[Available data]
-- pv_equiv track=rewrite | github.com/Maulbeere01/Roundhold | BACKUPVONROUNDHOLD_12.11_2120/client/src/td_client/map/map_data.py | generate_terrain_map
-- ===== SOURCE A (Python) =====
-- from typing import Dict, List, Tuple
--
-- def _get_border_tile_key( row: int, col: int, height: int, width: int) -> str:
--     """Determine tile position key based on row and column.
--
--         Categorizes each tile position in a rectangular map into one of 9 possible
--         border tile types based on its position relative to the map boundaries.
--         This enables automatic placement of appropriate border tiles (corners, edges,
--         center) when generating terrain maps.
--
--         The function uses a 3x3 grid pattern:
--         - Corners: top_left, top_right, bottom_left, bottom_right
--         - Edges: top_mid, bottom_mid, mid_left, mid_right
--         - Center: mid_mid
--     Args:
--         row: Row index
--         col: Column index
--         height: Total map height
--         width: Total map width
--
--     Returns:
--         Tile position key (e.g., 'top_left', 'mid_mid')
--
--     The returned key is then used to look up the corresponding tile ID
--     from LEFT_TILES or RIGHT_TILES dictionaries.
--     """
--     is_top = row == 0
--     is_bottom = row == height - 1
--     is_left = col == 0
--     is_right = col == width - 1
--
--     if is_top:
--         return 'top_left' if is_left else (
--             'top_right' if is_right else 'top_mid'
--         )
--     elif is_bottom:
--         return 'bottom_left' if is_left else (
--             'bottom_right' if is_right else 'bottom_mid'
--         )
--     else:
--         return 'mid_left' if is_left else (
--             'mid_right' if is_right else 'mid_mid'
--         )
--
-- def generate_terrain_map(
--     width: int,
--     height: int,
--     tile_ids: Dict[str, int]
-- ) -> List[List[int]]:
--     """Generate a map with border tiles.
--
--     Creates a rectangular map with specific tiles for borders
--     (corners, edges) and center areas, using a 3x3 tile pattern.
--
--     Args:
--         width: Number of tiles horizontally
--         height: Number of tiles vertically
--         tile_ids: Dict mapping position names to tile IDs
--
--     Returns:
--         2D list of tile IDs
--     """
--     return [
--         [
--             tile_ids[_get_border_tile_key(row, col, height, width)]
--             for col in range(width)
--         ]
--         for row in range(height)
--     ]
-- ===== SOURCE B (Python) =====
-- def generate_terrain_map(width, height, tile_ids):
--     if height <= 0:
--         return []
--     row_cats = ['top' if r == 0 else ('bottom' if r == height - 1 else 'mid')
--                 for r in range(height)]
--     col_cats = ['left' if c == 0 else ('right' if c == width - 1 else 'mid')
--                 for c in range(width)]
--     return [[tile_ids[rc + '_' + cc] for cc in col_cats] for rc in row_cats]
-- ===== Notes on version B (the rewrite author's own statement) =====
-- stated objective: simpler
-- what changed: Replaces the per-cell nested 9-way border classifier with two independent axis classifications (row categories and column categories precomputed once) combined by string concatenation of the key.
import Mathlib
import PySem

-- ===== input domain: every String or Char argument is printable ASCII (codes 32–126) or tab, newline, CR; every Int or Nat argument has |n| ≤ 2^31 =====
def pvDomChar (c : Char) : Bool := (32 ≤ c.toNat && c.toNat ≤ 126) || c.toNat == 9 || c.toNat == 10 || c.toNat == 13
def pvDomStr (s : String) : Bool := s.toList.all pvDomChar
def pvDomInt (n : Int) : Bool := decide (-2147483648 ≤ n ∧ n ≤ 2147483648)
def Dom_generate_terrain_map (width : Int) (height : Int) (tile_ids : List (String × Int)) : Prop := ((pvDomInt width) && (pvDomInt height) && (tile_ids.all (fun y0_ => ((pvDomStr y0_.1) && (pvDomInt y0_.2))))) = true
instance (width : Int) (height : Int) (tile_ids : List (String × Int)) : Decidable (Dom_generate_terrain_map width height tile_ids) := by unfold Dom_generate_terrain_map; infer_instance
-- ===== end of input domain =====

-- B classifies rows and columns independently and concatenates the key, instead of A's
-- per-cell nested 9-way classifier (objective: simpler decomposition; same cost).


-- ===== PORT A =====
-- helper _get_border_tile_key, transliterated branch for branch
def pvBorderTileKey (row : Int) (col : Int) (height : Int) (width : Int) : String :=
  let is_top := row = 0
  let is_bottom := row = height - 1
  let is_left := col = 0
  let is_right := col = width - 1
  if is_top then
    (if is_left then "top_left" else if is_right then "top_right" else "top_mid")
  else if is_bottom then
    (if is_left then "bottom_left" else if is_right then "bottom_right" else "bottom_mid")
  else
    (if is_left then "mid_left" else if is_right then "mid_right" else "mid_mid")

def generate_terrain_map (width : Int) (height : Int) (tile_ids : List (String × Int)) : List (List Int) :=
  let d := PySem.Dict.ofList tile_ids
  (PySem.List.pyRange 0 height 1).map (fun row =>
    (PySem.List.pyRange 0 width 1).map (fun col =>
      PySem.Dict.getD d (pvBorderTileKey row col height width) 0))

-- ===== PORT B =====
def generate_terrain_map_alt (width : Int) (height : Int) (tile_ids : List (String × Int)) : List (List Int) :=
  if height ≤ 0 then [] else
  let row_cats := (PySem.List.pyRange 0 height 1).map (fun r =>
    if r = 0 then "top" else if r = height - 1 then "bottom" else "mid")
  let col_cats := (PySem.List.pyRange 0 width 1).map (fun c =>
    if c = 0 then "left" else if c = width - 1 then "right" else "mid")
  let d := PySem.Dict.ofList tile_ids
  row_cats.map (fun rc => col_cats.map (fun cc => PySem.Dict.getD d (rc ++ "_" ++ cc) 0))

-- ===== PRECONDITION & SPEC =====
-- helpers for Pre_: the row/column categories that actually occur for the given sizes
def pvNeededRowCats (height : Int) : List String :=
  (if 0 < height then ["top"] else []) ++ (if 1 < height then ["bottom"] else []) ++ (if 2 < height then ["mid"] else [])
def pvNeededColCats (width : Int) : List String :=
  (if 0 < width then ["left"] else []) ++ (if 1 < width then ["right"] else []) ++ (if 2 < width then ["mid"] else [])

-- Pre_ excludes exactly the inputs where Python A raises KeyError: every border key the grid
-- actually uses must be present in tile_ids.
def Pre_generate_terrain_map (width : Int) (height : Int) (tile_ids : List (String × Int)) : Prop :=
  ∀ rc ∈ pvNeededRowCats height, ∀ cc ∈ pvNeededColCats width,
    ((PySem.Dict.ofList tile_ids).get? (rc ++ "_" ++ cc)).isSome = true
instance (width : Int) (height : Int) (tile_ids : List (String × Int)) : Decidable (Pre_generate_terrain_map width height tile_ids) := by unfold Pre_generate_terrain_map; infer_instance

def pvWitness_generate_terrain_map : Int × Int × (List (String × Int)) := (1, 1, [("top_left", 5)])

def Spec_generate_terrain_map (width : Int) (height : Int) (tile_ids : List (String × Int)) (out : List (List Int)) : Prop := out = generate_terrain_map_alt width height tile_ids
instance (width : Int) (height : Int) (tile_ids : List (String × Int)) (out : List (List Int)) : Decidable (Spec_generate_terrain_map width height tile_ids out) := by unfold Spec_generate_terrain_map; infer_instance

-- ===== CLAIM (what is proved, stated in full; the proofs are below) =====
def Claim_equal_generate_terrain_map : Prop := ∀ (width : Int) (height : Int) (tile_ids : List (String × Int)), Dom_generate_terrain_map width height tile_ids → Pre_generate_terrain_map width height tile_ids → Spec_generate_terrain_map width height tile_ids (generate_terrain_map width height tile_ids)

-- ===== LEMMAS AND PROOFS =====

-- A's 9-way key equals the concatenation of B's two axis categories, for every cell.
theorem pvKey_eq (row col height width : Int) :
    pvBorderTileKey row col height width =
      (if row = 0 then "top" else if row = height - 1 then "bottom" else "mid") ++ "_" ++
      (if col = 0 then "left" else if col = width - 1 then "right" else "mid") := by
  simp only [pvBorderTileKey]
  split_ifs <;> rfl

-- ===== VERDICT (by name: the statement is the Claim_ definition above) =====
theorem generate_terrain_map_spec : Claim_equal_generate_terrain_map := by
  intro width height tile_ids _ _
  unfold Spec_generate_terrain_map generate_terrain_map generate_terrain_map_alt
  by_cases hh : height ≤ 0
  · simp [hh, PySem.List.pyRange_one_eq_nil hh]
  · simp only [hh, if_false]
    simp only [List.map_map, Function.comp_def]
    refine List.map_congr_left (fun row _ => ?_)
    refine List.map_congr_left (fun col _ => ?_)
    rw [pvKey_eq]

[Required action] Within the listing above, give again exactly every line from the line with "tiles for borders" through the line with "to tile IDs", both included, and no other line.

[Task output]
--     Creates a rectangular map with specific tiles for borders
--     (corners, edges) and center areas, using a 3x3 tile pattern.
--
--     Args:
--         width: Number of tiles horizontally
--         height: Number of tiles vertically
--         tile_ids: Dict mapping position names to tile IDs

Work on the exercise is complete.